The task
Show the lines below where "replicate" occurs.
Data for this exercise Block Start
-- pv_equiv track=rewrite | github.com/miliar/Code_Jam_Webscraper | solutions_python/Problem_200/323.py | solve
-- ===== SOURCE A (Python) =====
-- def solve(S):
--   top = int(S[0])
--   lowpref = '' if top == 1 else str(top-1)
--   highpref = str(top)
--   i = 1
--   while i<len(S) and int(S[i])>= top:
--     if int(S[i])==top:
--       top = int(S[i])
--       lowpref = lowpref + '9'
--       highpref = highpref+str(top)
--     else:
--       top = int(S[i])
--       lowpref = highpref+str(top-1)
--       highpref = highpref+str(top)
--     i+=1
--   if i==len(S): return highpref
--   while i< len(S):
--     lowpref += '9'
--     i+=1
--   return lowpref
-- ===== SOURCE B (Python) =====
-- def first_descent(d):
--     i = 1
--     while i < len(d) and d[i] >= d[i - 1]:
--         i += 1
--     return i
--
--
-- def run_start(d, k):
--     while k > 0 and d[k - 1] == d[k]:
--         k -= 1
--     return k
--
--
-- def solve(S):
--     d = [int(c) for c in S]
--     n = len(d)
--     i = first_descent(d)
--     if i == n:
--         return S
--     k = run_start(d, i - 1)
--     prefix = S[:k] + str(d[k] - 1) + '9' * (n - 1 - k)
--     return prefix[1:] if prefix[0] == '0' else prefix
-- ===== Notes on version B (the rewrite author's own statement) =====
-- stated objective: simpler
-- what changed: A builds low/high candidate strings incrementally while scanning; B instead locates the first descent, backs up over the run of equal digits, then constructs the answer directly as prefix + decremented digit + trailing 9s, stripping one decrement-induced leading zero.
-- outside the precondition, e.g. on solve('010'): A returns '009', B returns '09'
import Mathlib
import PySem

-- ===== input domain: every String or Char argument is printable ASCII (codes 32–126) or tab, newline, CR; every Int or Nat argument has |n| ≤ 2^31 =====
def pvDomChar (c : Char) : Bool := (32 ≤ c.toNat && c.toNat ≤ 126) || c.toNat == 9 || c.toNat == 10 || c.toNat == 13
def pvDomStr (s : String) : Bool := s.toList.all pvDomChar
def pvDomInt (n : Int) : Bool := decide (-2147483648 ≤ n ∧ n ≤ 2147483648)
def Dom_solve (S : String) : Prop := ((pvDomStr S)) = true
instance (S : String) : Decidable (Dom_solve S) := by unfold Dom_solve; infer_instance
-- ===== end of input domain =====
-- pv_equiv track=rewrite | github.com/huang-laboratory/EMProt | emprot/utils/secstr.py | segment_secstr
-- ===== SOURCE A (Python) =====
-- def segment_secstr(data):
--     if len(data) == 0:
--         return []
--
--     current_value = data[0]
--     start_index = 0
--     n_frag = 0
--     l = len(data)
--     ret = [0] * l
--     for i in range(1, len(data)):
--         if data[i] != current_value:
--             for k in range(start_index, i):
--                 ret[k] = n_frag
--             current_value = data[i]
--             start_index = i
--             n_frag += 1
--
--     for k in range(start_index, len(data)):
--         ret[k] = n_frag
--     return ret
-- ===== SOURCE B (Python) =====
-- def segment_secstr(data):
--     if not data:
--         return []
--     ret = [0]
--     n_frag = 0
--     prev = data[0]
--     for cur in data[1:]:
--         if cur != prev:
--             n_frag += 1
--         ret.append(n_frag)
--         prev = cur
--     return ret
-- ===== Notes on version B (the rewrite author's own statement) =====
-- stated objective: simpler
-- what changed: Single forward pass appending the current fragment counter at each position, replacing A's start_index bookkeeping with nested backfill loops over a preallocated array.
import Mathlib
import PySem

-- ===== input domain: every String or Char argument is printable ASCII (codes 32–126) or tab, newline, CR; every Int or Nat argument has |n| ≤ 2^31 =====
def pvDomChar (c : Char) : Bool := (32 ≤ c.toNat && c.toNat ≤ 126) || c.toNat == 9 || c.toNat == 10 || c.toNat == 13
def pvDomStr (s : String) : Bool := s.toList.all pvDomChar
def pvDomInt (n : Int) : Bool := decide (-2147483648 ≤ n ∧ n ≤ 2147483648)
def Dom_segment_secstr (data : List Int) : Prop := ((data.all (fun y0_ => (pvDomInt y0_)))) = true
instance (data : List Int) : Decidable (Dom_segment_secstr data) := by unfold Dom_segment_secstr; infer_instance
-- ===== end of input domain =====

-- B replaces A's start_index/backfill bookkeeping (nested fill loops over a
-- preallocated array) by one forward pass that appends the fragment counter
-- at each position; objective: simpler.

-- ===== PORT A =====
-- 'ret[k] = n_frag for k in range(a, b)' : indices are nonneg and in range, so .toNat is exact
def fillA (nf : Int) (ret : List Int) (a b : Int) : List Int :=
  (PySem.List.pyRange a b 1).foldl (fun r k => r.set k.toNat nf) ret

-- loop body of A's 'for i in range(1, len(data))', state (current_value, start_index, n_frag, ret)
def bodyA (data : List Int) (s : Int × Int × Int × List Int) (i : Int) : Int × Int × Int × List Int :=
  if PySem.List.pyGetD data i 0 ≠ s.1 then
    (PySem.List.pyGetD data i 0, i, s.2.2.1 + 1, fillA s.2.2.1 s.2.2.2 s.2.1 i)
  else s

def segment_secstr (data : List Int) : List Int :=
  if data.length = 0 then []
  else
    let s := (PySem.List.pyRange 1 (data.length : Int) 1).foldl (bodyA data)
      (PySem.List.pyGetD data 0 0, 0, 0, List.replicate data.length 0)
    fillA s.2.2.1 s.2.2.2 s.2.1 (data.length : Int)

-- ===== PORT B =====
-- 'for cur in data[1:]' with accumulator (prev, n_frag), appending n_frag each step
def altGo : Int → Int → List Int → List Int
  | _, _, [] => []
  | prev, n, x :: xs =>
    let n' := if x ≠ prev then n + 1 else n
    n' :: altGo x n' xs

def segment_secstr_alt (data : List Int) : List Int :=
  match data with
  | [] => []
  | x :: xs => 0 :: altGo x 0 xs

-- ===== PRECONDITION & SPEC =====
def Spec_segment_secstr (data : List Int) (out : List Int) : Prop := out = segment_secstr_alt data
instance (data : List Int) (out : List Int) : Decidable (Spec_segment_secstr data out) := by unfold Spec_segment_secstr; infer_instance

-- ===== CLAIM (what is proved, stated in full; the proofs are below) =====
def Claim_equal_segment_secstr : Prop := ∀ (data : List Int), Dom_segment_secstr data → Spec_segment_secstr data (segment_secstr data)

-- ===== LEMMAS AND PROOFS =====

-- label of position k: number of change points among positions 1..k
def lab (data : List Int) : Nat → Int
  | 0 => 0
  | k+1 => lab data k + (if data.getD (k+1) 0 = data.getD k 0 then 0 else 1)

theorem lab_shift (p x : Int) (t : List Int) :
    ∀ j, lab (p :: x :: t) (j+1) = (if x = p then 0 else 1) + lab (x :: t) j := by
  intro j
  induction j with
  | zero => simp [lab]
  | succ j ih =>
      show lab (p :: x :: t) (j+1) + _ = _
      rw [ih]
      simp [lab, List.getD]
      ring

theorem altGo_length (prev n : Int) (xs : List Int) : (altGo prev n xs).length = xs.length := by
  induction xs generalizing prev n with
  | nil => rfl
  | cons x xs ih => simp [altGo, ih]

theorem altGo_get : ∀ (xs : List Int) (prev n : Int) (k : Nat), k < xs.length →
    (altGo prev n xs)[k]? = some (n + lab (prev :: xs) (k+1)) := by
  intro xs
  induction xs with
  | nil => intro _ _ k hk; simp at hk
  | cons x t ih =>
      intro prev n k hk
      cases k with
      | zero =>
          simp [altGo, lab, List.getD]
          by_cases h : x = prev <;> simp [h]
      | succ k =>
          have hk' : k < t.length := by simpa using hk
          simp only [altGo, List.getElem?_cons_succ]
          rw [ih x _ k hk', lab_shift]
          by_cases h : x = prev <;> simp [h] <;> ring_nf

theorem alt_length (data : List Int) : (segment_secstr_alt data).length = data.length := by
  cases data with
  | nil => rfl
  | cons x xs => simp [segment_secstr_alt, altGo_length]

theorem alt_get (data : List Int) (k : Nat) (hk : k < data.length) :
    (segment_secstr_alt data)[k]? = some (lab data k) := by
  cases data with
  | nil => simp at hk
  | cons x xs =>
      cases k with
      | zero => simp [segment_secstr_alt, lab]
      | succ k =>
          have hk' : k < xs.length := by simpa using hk
          simp only [segment_secstr_alt, List.getElem?_cons_succ]
          rw [altGo_get xs x 0 k hk']
          simp

theorem fillA_length (nf : Int) (a b : Int) : ∀ (ret : List Int),
    (fillA nf ret a b).length = ret.length := by
  unfold fillA
  generalize hn : (b - a).toNat = n
  induction n generalizing a with
  | zero =>
      intro ret
      rw [PySem.List.pyRange_one_eq_nil (by omega)]
      rfl
  | succ n ih =>
      intro ret
      rw [PySem.List.pyRange_one_cons (by omega)]
      simp only [List.foldl_cons]
      rw [ih (a+1) (by omega)]
      simp

theorem fillA_get (nf : Int) (a b : Int) (ha : 0 ≤ a) : ∀ (ret : List Int) (k : Nat),
    (fillA nf ret a b)[k]? =
      if a ≤ (k : Int) ∧ (k : Int) < b then ret[k]?.map (fun _ => nf) else ret[k]? := by
  unfold fillA
  generalize hn : (b - a).toNat = n
  induction n generalizing a with
  | zero =>
      intro ret k
      rw [PySem.List.pyRange_one_eq_nil (by omega)]
      have : ¬ (a ≤ (k : Int) ∧ (k : Int) < b) := by omega
      simp [this]
  | succ n ih =>
      intro ret k
      rw [PySem.List.pyRange_one_cons (by omega)]
      simp only [List.foldl_cons]
      rw [ih (a+1) (by omega) (by omega)]
      by_cases hka : (k : Int) = a
      · have hk : k = a.toNat := by omega
        have : ¬ (a + 1 ≤ (k : Int)) := by omega
        simp only [this, false_and, if_false]
        subst hk
        by_cases hlt : a.toNat < ret.length
        · have hb : a < b := by omega
          simp [List.getElem?_set, hlt, hb, ha, le_refl]
        · have h1 : ret[a.toNat]? = none := by
            simp [List.getElem?_eq_none_iff]; omega
          have h2 : (ret.set a.toNat nf)[a.toNat]? = none := by
            simp [List.getElem?_eq_none_iff]; omega
          simp [h1, h2]
      · have hne : a.toNat ≠ k := by omega
        rw [List.getElem?_set_ne hne]
        by_cases h1 : a + 1 ≤ (k : Int) ∧ (k : Int) < b
        · have h2 : a ≤ (k : Int) ∧ (k : Int) < b := ⟨by omega, h1.2⟩
          simp [h1, h2]
        · by_cases h2 : a ≤ (k : Int) ∧ (k : Int) < b
          · exact absurd ⟨by omega, h2.2⟩ h1
          · rw [if_neg h1, if_neg h2]

-- invariant of A's main loop after processing indices 1..m; state s = (current_value, start_index, n_frag, ret)
def InvA (data : List Int) (m : Nat) (s : Int × Int × Int × List Int) : Prop :=
  0 ≤ s.2.1 ∧ s.2.1 ≤ (m : Int) ∧
  s.2.2.2.length = data.length ∧
  (∀ k : Nat, (k : Int) < s.2.1 → s.2.2.2[k]? = some (lab data k)) ∧
  (∀ k : Nat, s.2.1 ≤ (k : Int) → k ≤ m → lab data k = s.2.2.1 ∧ data.getD k 0 = s.1)

theorem invA_fold (data : List Int) (hne : data ≠ []) :
    ∀ (m : Nat), m < data.length →
    InvA data m ((PySem.List.pyRange 1 ((m : Int) + 1) 1).foldl (bodyA data)
      (PySem.List.pyGetD data 0 0, 0, 0, List.replicate data.length 0)) := by
  intro m
  induction m with
  | zero =>
      intro hm
      rw [PySem.List.pyRange_one_eq_nil (by omega)]
      unfold InvA
      refine ⟨by simp, by simp, by simp, by intro k hk; simp at hk; omega, ?_⟩
      intro k hk1 hk2
      have : k = 0 := by omega
      subst this
      refine ⟨rfl, ?_⟩
      cases data with
      | nil => exact absurd rfl hne
      | cons x xs => simp [List.getD, PySem.List.pyGetD_zero_cons]
  | succ m ih =>
      intro hm
      have hm' : m < data.length := by omega
      have ih' := ih hm'
      clear ih
      have hsplit : PySem.List.pyRange 1 ((m : Int) + 1 + 1) 1
          = PySem.List.pyRange 1 ((m : Int) + 1) 1 ++ [((m : Int) + 1)] :=
        PySem.List.pyRange_one_succ_right (by omega)
      push_cast
      rw [hsplit, List.foldl_append]
      set s := (PySem.List.pyRange 1 ((m : Int) + 1) 1).foldl (bodyA data)
        (PySem.List.pyGetD data 0 0, 0, 0, List.replicate data.length 0) with hs
      simp only [List.foldl_cons, List.foldl_nil]
      unfold InvA
      unfold InvA at ih'
      obtain ⟨h0, h1, h2, h3, h4⟩ := ih'
      have hget : PySem.List.pyGetD data ((m : Int) + 1) 0 = data.getD (m+1) 0 := by
        have : ((m : Int) + 1) = ((m + 1 : Nat) : Int) := by push_cast; ring
        rw [this, PySem.List.pyGetD_natCast]
      have hdm : data.getD m 0 = s.1 := (h4 m h1 (le_refl m)).2
      have hlabm : lab data m = s.2.2.1 := (h4 m h1 (le_refl m)).1
      unfold bodyA
      by_cases hc : PySem.List.pyGetD data ((m : Int) + 1) 0 ≠ s.1
      · rw [if_pos hc]
        dsimp only
        have hchg : ¬ (data.getD (m+1) 0 = data.getD m 0) := by
          rw [hget] at hc; rw [hdm]; exact hc
        refine ⟨by omega, by omega, ?_, ?_, ?_⟩
        · simpa [fillA_length] using h2
        · intro k hk
          have hk' : (k : Int) < (m : Int) + 1 := by simpa using hk
          rw [fillA_get _ _ _ h0]
          by_cases hks : s.2.1 ≤ (k : Int)
          · have hkm : k ≤ m := by omega
            have := (h4 k hks hkm).1
            have hklen : k < data.length := by omega
            have hretk : s.2.2.2[k]? = some (lab data k) ∨ k < s.2.2.2.length := by
              right; omega
            have hkl : k < s.2.2.2.length := by omega
            have : s.2.2.2[k]?.map (fun _ => s.2.2.1) = some (lab data k) := by
              rw [List.getElem?_eq_getElem hkl]
              simp [(h4 k hks hkm).1]
            simp [hks, hk', this]
          · have hcond : ¬ (s.2.1 ≤ (k : Int) ∧ (k : Int) < (m : Int) + 1) := by
              intro h; exact hks h.1
            rw [if_neg hcond]
            exact h3 k (by omega)
        · intro k hk1 hk2
          have hk : k = m + 1 := by omega
          subst hk
          constructor
          · show lab data (m+1) = s.2.2.1 + 1
            simp only [lab]
            rw [if_neg hchg, hlabm]
          · simpa using hget.symm
      · rw [if_neg hc]
        push_neg at hc
        rw [hget] at hc
        refine ⟨h0, by omega, h2, h3, ?_⟩
        intro k hk1 hk2
        rcases Nat.lt_or_ge k (m+1) with hlt | hge
        · exact h4 k hk1 (by omega)
        · have hk : k = m + 1 := by omega
          subst hk
          have heq : data.getD (m+1) 0 = data.getD m 0 := by rw [hc, hdm]
          refine ⟨?_, by rw [hc]⟩
          show lab data (m+1) = s.2.2.1
          simp only [lab]
          rw [if_pos heq, hlabm]
          ring

-- ===== VERDICT (by name: the statement is the Claim_ definition above) =====
theorem segment_secstr_spec : Claim_equal_segment_secstr := by
  intro data _
  unfold Spec_segment_secstr
  cases hd : data with
  | nil => rfl
  | cons x xs =>
      have hne : x :: xs ≠ ([] : List Int) := by simp
      have hinv := invA_fold (x :: xs) hne xs.length (by simp)
      unfold InvA at hinv
      obtain ⟨h0, h1, h2, h3, h4⟩ := hinv
      unfold segment_secstr
      rw [if_neg (by simp)]
      have hcast : ((x :: xs).length : Int) = (xs.length : Int) + 1 := by
        push_cast [List.length_cons]; ring
      rw [hcast]
      set s := (PySem.List.pyRange 1 ((xs.length : Int) + 1) 1).foldl (bodyA (x :: xs))
        (PySem.List.pyGetD (x :: xs) 0 0, 0, 0, List.replicate (x :: xs).length 0) with hs
      apply List.ext_getElem?
      intro k
      rw [fillA_get _ _ _ h0]
      by_cases hk : k < (x :: xs).length
      · rw [alt_get (x :: xs) k hk]
        by_cases hks : s.2.1 ≤ (k : Int)
        · have hcond : s.2.1 ≤ (k : Int) ∧ (k : Int) < (xs.length : Int) + 1 := by
            constructor
            · exact hks
            · simp at hk; omega
          rw [if_pos hcond]
          have hkl : k < s.2.2.2.length := by rw [h2]; exact hk
          rw [List.getElem?_eq_getElem hkl]
          have hlab := (h4 k hks (by simp at hk; omega)).1
          simp [hlab]
        · push_neg at hks
          have hcond : ¬ (s.2.1 ≤ (k : Int) ∧ (k : Int) < (xs.length : Int) + 1) := by
            intro h; exact absurd h.1 (not_le.mpr hks)
          rw [if_neg hcond]
          exact h3 k hks
      · have h5 : s.2.2.2[k]? = none := by
          rw [List.getElem?_eq_none_iff, h2]; omega
        have h6 : (segment_secstr_alt (x :: xs))[k]? = none := by
          rw [List.getElem?_eq_none_iff, alt_length]; omega
        rw [h6]
        by_cases hcond : s.2.1 ≤ (k : Int) ∧ (k : Int) < (xs.length : Int) + 1
        · rw [if_pos hcond, h5]; rfl
        · rw [if_neg hcond, h5]
-- B replaces A's dense 0..max_val timeline scan by a sparse delta dict and a sweep
-- over the sorted event positions (objective: alternative algorithm, same result).

-- ===== PORT A =====
-- Python's list 'timeline' is represented as Array Int (O(1) indexing, as in CPython);
-- all timeline indices are guarded to [0, max_val], so setIfInBounds/getD are exact.
def max_overlap_depth (starts : List Int) (ends : List Int) (max_val : Int) : Int :=
  let timeline0 : Array Int := Array.replicate (max_val + 2).toNat 0
  let n : Int := PySem.List.len starts
  let timeline :=
    (PySem.List.pyRange 0 n 1).foldl (fun tl i =>
      let tl :=
        if 0 ≤ PySem.List.pyGetD starts i 0 ∧ PySem.List.pyGetD starts i 0 ≤ max_val then
          tl.setIfInBounds (PySem.List.pyGetD starts i 0).toNat
            (tl.getD (PySem.List.pyGetD starts i 0).toNat 0 + 1)
        else tl
      if 0 ≤ PySem.List.pyGetD ends i 0 ∧ PySem.List.pyGetD ends i 0 ≤ max_val then
        tl.setIfInBounds (PySem.List.pyGetD ends i 0).toNat
          (tl.getD (PySem.List.pyGetD ends i 0).toNat 0 - 1)
      else tl) timeline0
  let bc :=
    (PySem.List.pyRange 0 (max_val + 1) 1).foldl (fun (bc : Int × Int) j =>
      let curr := bc.2 + timeline.getD j.toNat 0
      (if curr > bc.1 then curr else bc.1, curr)) (0, 0)
  bc.1

-- ===== PORT B =====
-- delta[p] in the sweep is ported as getD delta p 0: p is always a key of delta there, so this is exact.
def max_overlap_depth_alt (starts : List Int) (ends : List Int) (max_val : Int) : Int :=
  let delta :=
    (starts.zip ends).foldl (fun (d : PySem.Dict Int Int) p =>
      let d := if 0 ≤ p.1 ∧ p.1 ≤ max_val then d.insert p.1 (d.getD p.1 0 + 1) else d
      if 0 ≤ p.2 ∧ p.2 ≤ max_val then d.insert p.2 (d.getD p.2 0 - 1) else d)
      PySem.Dict.empty
  let bc :=
    (PySem.List.sorted delta.keys (fun k => k) false).foldl (fun (bc : Int × Int) p =>
      let curr := bc.2 + delta.getD p 0
      (if curr > bc.1 then curr else bc.1, curr)) (0, 0)
  bc.1

-- ===== PRECONDITION & SPEC =====
-- A raises IndexError (ends[i]) exactly when ends is shorter than starts; those inputs are excluded.
def Pre_max_overlap_depth (starts : List Int) (ends : List Int) (max_val : Int) : Prop :=
  starts.length ≤ ends.length
instance (starts : List Int) (ends : List Int) (max_val : Int) : Decidable (Pre_max_overlap_depth starts ends max_val) := by unfold Pre_max_overlap_depth; infer_instance

def pvWitness_max_overlap_depth : List Int × List Int × Int := ([1, 2, 0], [4, 3, 5], 6)

def Spec_max_overlap_depth (starts : List Int) (ends : List Int) (max_val : Int) (out : Int) : Prop := out = max_overlap_depth_alt starts ends max_val
instance (starts : List Int) (ends : List Int) (max_val : Int) (out : Int) : Decidable (Spec_max_overlap_depth starts ends max_val out) := by unfold Spec_max_overlap_depth; infer_instance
Data for this exercise Block End
Problem solution
      (PySem.List.pyGetD data 0 0, 0, 0, List.replicate data.length 0)
      (PySem.List.pyGetD data 0 0, 0, 0, List.replicate data.length 0)) := by
        (PySem.List.pyGetD data 0 0, 0, 0, List.replicate data.length 0) with hs
        (PySem.List.pyGetD (x :: xs) 0 0, 0, 0, List.replicate (x :: xs).length 0) with hs
  let timeline0 : Array Int := Array.replicate (max_val + 2).toNat 0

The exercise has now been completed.